- _Work request_:
Find each line below containing the word "hnext" and copy it.

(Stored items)

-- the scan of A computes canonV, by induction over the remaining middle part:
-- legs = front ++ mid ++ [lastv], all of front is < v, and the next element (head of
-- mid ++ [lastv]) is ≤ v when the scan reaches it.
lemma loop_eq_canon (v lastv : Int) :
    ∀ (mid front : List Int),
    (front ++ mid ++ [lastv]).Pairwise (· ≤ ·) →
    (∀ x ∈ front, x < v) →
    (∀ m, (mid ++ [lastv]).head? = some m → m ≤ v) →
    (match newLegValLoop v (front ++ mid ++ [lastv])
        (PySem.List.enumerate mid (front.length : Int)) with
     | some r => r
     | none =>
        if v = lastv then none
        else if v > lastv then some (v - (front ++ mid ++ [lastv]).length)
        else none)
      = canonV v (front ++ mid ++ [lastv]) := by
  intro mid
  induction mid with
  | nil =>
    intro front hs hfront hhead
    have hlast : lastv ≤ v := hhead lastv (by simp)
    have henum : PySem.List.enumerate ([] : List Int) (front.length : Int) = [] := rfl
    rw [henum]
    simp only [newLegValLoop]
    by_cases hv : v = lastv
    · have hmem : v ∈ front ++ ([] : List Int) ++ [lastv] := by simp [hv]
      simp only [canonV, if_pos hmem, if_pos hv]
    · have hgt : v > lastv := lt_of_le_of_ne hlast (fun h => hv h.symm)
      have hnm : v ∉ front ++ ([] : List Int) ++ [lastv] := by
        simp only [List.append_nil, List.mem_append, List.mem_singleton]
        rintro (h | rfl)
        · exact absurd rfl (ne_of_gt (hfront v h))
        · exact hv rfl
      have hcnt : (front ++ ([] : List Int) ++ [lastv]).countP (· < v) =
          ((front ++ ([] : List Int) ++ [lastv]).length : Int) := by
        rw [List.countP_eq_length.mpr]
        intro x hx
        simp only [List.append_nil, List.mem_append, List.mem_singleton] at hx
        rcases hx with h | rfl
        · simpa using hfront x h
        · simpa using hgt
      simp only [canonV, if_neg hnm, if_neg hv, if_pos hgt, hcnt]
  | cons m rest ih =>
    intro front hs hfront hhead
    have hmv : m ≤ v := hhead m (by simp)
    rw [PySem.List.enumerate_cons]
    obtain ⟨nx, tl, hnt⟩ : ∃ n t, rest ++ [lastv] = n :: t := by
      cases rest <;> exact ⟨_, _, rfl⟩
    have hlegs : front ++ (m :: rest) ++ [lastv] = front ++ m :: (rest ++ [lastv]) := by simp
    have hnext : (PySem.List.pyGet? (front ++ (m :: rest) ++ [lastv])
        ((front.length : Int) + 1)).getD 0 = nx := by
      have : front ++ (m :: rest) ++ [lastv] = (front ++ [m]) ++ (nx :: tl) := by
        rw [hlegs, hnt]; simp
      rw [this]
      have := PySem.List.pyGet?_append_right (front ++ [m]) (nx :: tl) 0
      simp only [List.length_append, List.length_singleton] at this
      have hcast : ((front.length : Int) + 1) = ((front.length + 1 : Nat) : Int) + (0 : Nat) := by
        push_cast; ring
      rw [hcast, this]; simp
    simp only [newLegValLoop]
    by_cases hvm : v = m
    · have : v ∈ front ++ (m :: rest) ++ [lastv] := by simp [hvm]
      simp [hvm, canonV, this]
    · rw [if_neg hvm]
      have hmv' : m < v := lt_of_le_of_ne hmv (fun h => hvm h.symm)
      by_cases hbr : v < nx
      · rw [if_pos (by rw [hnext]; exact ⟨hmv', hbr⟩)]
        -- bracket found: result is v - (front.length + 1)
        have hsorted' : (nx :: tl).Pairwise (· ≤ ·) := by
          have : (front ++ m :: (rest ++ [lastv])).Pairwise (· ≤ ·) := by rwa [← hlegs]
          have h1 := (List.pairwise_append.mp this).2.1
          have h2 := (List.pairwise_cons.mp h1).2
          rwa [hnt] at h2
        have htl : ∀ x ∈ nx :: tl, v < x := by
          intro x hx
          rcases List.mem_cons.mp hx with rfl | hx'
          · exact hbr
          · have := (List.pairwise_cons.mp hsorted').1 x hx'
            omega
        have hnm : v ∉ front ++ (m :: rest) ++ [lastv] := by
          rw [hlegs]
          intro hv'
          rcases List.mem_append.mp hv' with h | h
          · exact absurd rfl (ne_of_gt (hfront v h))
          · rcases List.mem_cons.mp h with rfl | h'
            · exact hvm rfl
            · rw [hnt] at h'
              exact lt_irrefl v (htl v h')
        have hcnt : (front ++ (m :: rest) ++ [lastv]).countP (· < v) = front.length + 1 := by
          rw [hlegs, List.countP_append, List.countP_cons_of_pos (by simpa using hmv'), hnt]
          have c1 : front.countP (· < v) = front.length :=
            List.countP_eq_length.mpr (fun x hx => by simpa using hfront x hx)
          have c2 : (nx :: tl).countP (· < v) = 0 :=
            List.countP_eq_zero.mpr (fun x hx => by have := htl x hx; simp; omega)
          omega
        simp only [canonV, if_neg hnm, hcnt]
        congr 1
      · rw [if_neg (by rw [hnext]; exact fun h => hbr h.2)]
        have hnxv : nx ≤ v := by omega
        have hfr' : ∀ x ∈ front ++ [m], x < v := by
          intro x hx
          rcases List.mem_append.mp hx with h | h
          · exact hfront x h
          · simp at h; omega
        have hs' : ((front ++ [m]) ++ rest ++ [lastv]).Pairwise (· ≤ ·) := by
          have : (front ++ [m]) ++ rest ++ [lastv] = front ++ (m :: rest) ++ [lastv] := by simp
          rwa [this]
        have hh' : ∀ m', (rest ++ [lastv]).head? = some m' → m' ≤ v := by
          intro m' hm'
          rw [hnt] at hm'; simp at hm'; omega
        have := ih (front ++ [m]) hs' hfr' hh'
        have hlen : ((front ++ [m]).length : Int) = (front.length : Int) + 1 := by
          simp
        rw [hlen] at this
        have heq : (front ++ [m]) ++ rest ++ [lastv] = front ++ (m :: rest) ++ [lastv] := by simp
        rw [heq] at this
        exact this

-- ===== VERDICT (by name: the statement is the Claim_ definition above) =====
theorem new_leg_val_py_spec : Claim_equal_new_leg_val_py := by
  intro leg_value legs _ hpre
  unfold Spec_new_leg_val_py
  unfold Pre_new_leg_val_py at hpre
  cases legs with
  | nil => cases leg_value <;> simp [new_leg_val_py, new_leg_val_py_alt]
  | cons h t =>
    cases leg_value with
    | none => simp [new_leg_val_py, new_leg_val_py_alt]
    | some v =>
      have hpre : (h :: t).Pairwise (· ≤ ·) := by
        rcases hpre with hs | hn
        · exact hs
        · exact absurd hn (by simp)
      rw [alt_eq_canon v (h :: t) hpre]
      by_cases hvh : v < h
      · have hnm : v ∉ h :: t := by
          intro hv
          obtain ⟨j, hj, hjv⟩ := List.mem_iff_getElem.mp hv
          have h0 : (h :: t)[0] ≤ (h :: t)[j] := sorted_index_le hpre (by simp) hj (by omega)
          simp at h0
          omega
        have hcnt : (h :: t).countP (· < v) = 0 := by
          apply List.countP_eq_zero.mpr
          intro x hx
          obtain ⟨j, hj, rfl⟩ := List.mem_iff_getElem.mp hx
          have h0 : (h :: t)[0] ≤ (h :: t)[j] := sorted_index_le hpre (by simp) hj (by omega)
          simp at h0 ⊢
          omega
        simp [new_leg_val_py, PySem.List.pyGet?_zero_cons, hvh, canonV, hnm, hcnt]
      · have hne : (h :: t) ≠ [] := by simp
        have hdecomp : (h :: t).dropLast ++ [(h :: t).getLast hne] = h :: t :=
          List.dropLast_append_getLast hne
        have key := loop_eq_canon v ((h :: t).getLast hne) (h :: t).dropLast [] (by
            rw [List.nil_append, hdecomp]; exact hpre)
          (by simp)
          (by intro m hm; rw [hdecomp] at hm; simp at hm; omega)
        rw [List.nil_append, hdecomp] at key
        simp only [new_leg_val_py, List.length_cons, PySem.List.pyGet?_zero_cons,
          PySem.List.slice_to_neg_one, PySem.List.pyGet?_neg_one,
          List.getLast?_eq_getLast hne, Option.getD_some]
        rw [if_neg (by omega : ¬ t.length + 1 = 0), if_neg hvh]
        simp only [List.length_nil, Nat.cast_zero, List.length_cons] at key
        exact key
--
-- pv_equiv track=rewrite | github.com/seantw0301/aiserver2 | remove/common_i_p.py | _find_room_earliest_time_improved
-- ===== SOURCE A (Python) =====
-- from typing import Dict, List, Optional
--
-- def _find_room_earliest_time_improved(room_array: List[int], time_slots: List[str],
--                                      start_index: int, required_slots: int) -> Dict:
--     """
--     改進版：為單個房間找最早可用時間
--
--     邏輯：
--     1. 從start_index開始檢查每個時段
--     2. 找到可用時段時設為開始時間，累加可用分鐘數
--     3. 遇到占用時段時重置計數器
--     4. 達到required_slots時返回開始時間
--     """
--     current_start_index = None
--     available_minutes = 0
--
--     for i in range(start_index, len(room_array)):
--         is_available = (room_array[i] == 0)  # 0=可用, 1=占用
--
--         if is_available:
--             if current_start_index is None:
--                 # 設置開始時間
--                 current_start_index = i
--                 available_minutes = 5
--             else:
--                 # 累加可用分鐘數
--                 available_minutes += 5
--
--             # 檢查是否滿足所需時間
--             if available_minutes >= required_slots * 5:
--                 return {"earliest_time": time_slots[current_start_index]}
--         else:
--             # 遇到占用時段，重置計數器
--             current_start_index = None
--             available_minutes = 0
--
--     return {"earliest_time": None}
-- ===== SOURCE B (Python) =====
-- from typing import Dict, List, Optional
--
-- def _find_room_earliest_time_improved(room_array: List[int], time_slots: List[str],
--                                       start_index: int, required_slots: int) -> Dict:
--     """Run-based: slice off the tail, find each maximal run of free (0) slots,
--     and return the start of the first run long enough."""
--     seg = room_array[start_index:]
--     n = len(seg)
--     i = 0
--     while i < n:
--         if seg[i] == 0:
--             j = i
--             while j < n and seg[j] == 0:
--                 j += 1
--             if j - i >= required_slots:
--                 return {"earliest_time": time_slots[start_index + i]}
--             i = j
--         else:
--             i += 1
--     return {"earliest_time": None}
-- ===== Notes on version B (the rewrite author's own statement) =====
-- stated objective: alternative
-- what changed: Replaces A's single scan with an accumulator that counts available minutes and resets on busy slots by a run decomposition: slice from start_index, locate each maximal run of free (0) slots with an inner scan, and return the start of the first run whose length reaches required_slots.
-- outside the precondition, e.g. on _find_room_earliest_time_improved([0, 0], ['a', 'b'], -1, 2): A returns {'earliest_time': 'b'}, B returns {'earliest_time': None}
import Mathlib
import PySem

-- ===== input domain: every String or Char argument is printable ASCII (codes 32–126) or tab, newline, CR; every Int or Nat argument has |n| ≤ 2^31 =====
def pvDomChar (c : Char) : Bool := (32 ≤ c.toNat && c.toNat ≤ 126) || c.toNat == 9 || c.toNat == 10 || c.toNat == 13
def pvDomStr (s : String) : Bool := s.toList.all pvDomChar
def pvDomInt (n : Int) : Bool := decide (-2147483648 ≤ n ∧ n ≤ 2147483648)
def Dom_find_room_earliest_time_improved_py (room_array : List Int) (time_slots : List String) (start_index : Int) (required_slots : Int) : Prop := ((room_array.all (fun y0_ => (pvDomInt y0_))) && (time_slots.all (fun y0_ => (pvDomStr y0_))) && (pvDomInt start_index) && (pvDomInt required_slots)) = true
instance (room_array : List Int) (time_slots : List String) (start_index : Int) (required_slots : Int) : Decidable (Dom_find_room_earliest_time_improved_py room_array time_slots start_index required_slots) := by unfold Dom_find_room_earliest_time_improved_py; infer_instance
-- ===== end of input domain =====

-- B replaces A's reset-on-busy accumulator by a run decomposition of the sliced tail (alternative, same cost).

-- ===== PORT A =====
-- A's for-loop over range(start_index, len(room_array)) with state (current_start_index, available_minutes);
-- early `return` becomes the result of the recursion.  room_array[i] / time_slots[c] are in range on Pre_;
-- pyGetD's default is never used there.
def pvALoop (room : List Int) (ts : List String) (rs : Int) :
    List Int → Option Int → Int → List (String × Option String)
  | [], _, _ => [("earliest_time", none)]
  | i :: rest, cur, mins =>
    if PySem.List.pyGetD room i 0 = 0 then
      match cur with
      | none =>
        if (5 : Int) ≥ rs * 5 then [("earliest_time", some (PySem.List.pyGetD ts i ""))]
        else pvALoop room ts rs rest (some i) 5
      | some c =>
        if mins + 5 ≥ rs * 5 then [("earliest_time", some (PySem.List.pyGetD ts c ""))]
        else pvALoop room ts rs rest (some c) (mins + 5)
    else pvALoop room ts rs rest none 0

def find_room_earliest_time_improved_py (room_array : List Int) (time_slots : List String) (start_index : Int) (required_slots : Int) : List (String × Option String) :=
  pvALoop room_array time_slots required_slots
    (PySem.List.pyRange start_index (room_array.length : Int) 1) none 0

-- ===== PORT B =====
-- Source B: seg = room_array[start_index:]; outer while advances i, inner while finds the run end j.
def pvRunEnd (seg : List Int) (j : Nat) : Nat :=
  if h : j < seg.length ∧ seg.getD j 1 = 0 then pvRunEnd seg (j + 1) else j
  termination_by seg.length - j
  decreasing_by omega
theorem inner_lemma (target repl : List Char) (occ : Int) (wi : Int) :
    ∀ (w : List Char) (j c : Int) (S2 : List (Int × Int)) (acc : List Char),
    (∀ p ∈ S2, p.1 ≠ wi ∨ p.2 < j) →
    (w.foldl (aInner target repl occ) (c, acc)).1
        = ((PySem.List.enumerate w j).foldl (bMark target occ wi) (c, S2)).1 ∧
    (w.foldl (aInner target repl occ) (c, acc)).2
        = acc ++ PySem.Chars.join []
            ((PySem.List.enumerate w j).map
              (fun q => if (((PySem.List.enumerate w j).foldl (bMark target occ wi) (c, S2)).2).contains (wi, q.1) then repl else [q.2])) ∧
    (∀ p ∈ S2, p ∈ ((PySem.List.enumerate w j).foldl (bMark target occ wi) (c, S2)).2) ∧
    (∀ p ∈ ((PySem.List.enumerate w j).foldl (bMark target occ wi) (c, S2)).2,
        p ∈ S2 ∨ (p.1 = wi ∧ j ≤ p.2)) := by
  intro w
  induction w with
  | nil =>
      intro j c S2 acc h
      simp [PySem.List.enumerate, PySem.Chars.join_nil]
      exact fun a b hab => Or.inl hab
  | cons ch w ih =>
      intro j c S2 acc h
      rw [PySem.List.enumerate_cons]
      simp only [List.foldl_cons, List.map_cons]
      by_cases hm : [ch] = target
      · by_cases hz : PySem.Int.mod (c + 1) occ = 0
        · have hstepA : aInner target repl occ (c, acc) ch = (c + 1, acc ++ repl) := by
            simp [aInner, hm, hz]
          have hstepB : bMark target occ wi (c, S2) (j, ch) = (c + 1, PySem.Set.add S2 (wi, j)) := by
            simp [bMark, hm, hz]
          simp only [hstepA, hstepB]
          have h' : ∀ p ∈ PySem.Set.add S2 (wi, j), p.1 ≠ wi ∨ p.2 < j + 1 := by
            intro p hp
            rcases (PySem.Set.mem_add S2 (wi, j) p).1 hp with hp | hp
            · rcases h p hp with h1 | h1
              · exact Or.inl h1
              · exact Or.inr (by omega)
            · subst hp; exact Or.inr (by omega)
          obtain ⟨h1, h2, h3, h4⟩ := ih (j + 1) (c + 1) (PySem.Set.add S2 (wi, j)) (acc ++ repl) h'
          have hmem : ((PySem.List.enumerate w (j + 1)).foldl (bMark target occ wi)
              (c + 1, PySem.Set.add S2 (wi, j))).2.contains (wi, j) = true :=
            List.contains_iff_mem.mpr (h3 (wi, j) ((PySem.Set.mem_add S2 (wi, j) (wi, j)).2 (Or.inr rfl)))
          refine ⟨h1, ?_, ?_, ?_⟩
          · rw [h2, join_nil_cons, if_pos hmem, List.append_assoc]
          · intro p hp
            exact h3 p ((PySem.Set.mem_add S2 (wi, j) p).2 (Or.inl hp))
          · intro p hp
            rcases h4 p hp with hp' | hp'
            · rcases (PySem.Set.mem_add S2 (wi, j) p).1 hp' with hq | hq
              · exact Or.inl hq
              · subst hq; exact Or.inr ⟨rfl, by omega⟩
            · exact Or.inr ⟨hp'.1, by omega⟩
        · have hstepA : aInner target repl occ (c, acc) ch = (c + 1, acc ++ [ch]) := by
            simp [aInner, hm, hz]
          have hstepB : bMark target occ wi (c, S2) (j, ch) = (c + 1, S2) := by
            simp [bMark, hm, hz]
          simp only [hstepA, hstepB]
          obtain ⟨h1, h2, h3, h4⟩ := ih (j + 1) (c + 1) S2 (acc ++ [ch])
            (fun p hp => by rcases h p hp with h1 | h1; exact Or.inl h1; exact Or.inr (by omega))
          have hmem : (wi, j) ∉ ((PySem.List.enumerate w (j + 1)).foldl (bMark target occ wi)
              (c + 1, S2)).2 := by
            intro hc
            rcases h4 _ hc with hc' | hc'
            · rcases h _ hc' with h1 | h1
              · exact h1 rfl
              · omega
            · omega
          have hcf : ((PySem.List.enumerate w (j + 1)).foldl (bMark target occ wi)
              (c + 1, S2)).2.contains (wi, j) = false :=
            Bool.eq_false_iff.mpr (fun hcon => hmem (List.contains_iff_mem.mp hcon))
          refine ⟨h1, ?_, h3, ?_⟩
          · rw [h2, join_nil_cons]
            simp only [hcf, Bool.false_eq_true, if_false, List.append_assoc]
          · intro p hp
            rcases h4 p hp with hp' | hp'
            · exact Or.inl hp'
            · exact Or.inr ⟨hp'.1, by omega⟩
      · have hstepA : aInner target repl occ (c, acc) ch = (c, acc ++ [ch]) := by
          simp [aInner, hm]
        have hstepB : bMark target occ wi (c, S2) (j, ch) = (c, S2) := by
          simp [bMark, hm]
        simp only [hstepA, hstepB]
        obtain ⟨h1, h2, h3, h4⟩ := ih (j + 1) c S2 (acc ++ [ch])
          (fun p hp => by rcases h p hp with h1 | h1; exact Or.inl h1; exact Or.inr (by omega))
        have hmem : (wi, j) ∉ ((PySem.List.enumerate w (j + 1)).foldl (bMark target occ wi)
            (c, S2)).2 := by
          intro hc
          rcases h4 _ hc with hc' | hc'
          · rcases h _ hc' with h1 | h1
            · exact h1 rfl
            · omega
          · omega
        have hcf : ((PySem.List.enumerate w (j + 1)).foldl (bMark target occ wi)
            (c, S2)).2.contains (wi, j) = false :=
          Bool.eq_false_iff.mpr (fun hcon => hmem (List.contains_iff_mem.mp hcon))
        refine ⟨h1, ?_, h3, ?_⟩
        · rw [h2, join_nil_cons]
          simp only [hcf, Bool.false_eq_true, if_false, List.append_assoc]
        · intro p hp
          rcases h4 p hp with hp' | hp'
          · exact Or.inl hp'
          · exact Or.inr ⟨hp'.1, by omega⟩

- _Worked solution_:
    have hnext : (PySem.List.pyGet? (front ++ (m :: rest) ++ [lastv])
      · rw [if_pos (by rw [hnext]; exact ⟨hmv', hbr⟩)]
      · rw [if_neg (by rw [hnext]; exact fun h => hbr h.2)]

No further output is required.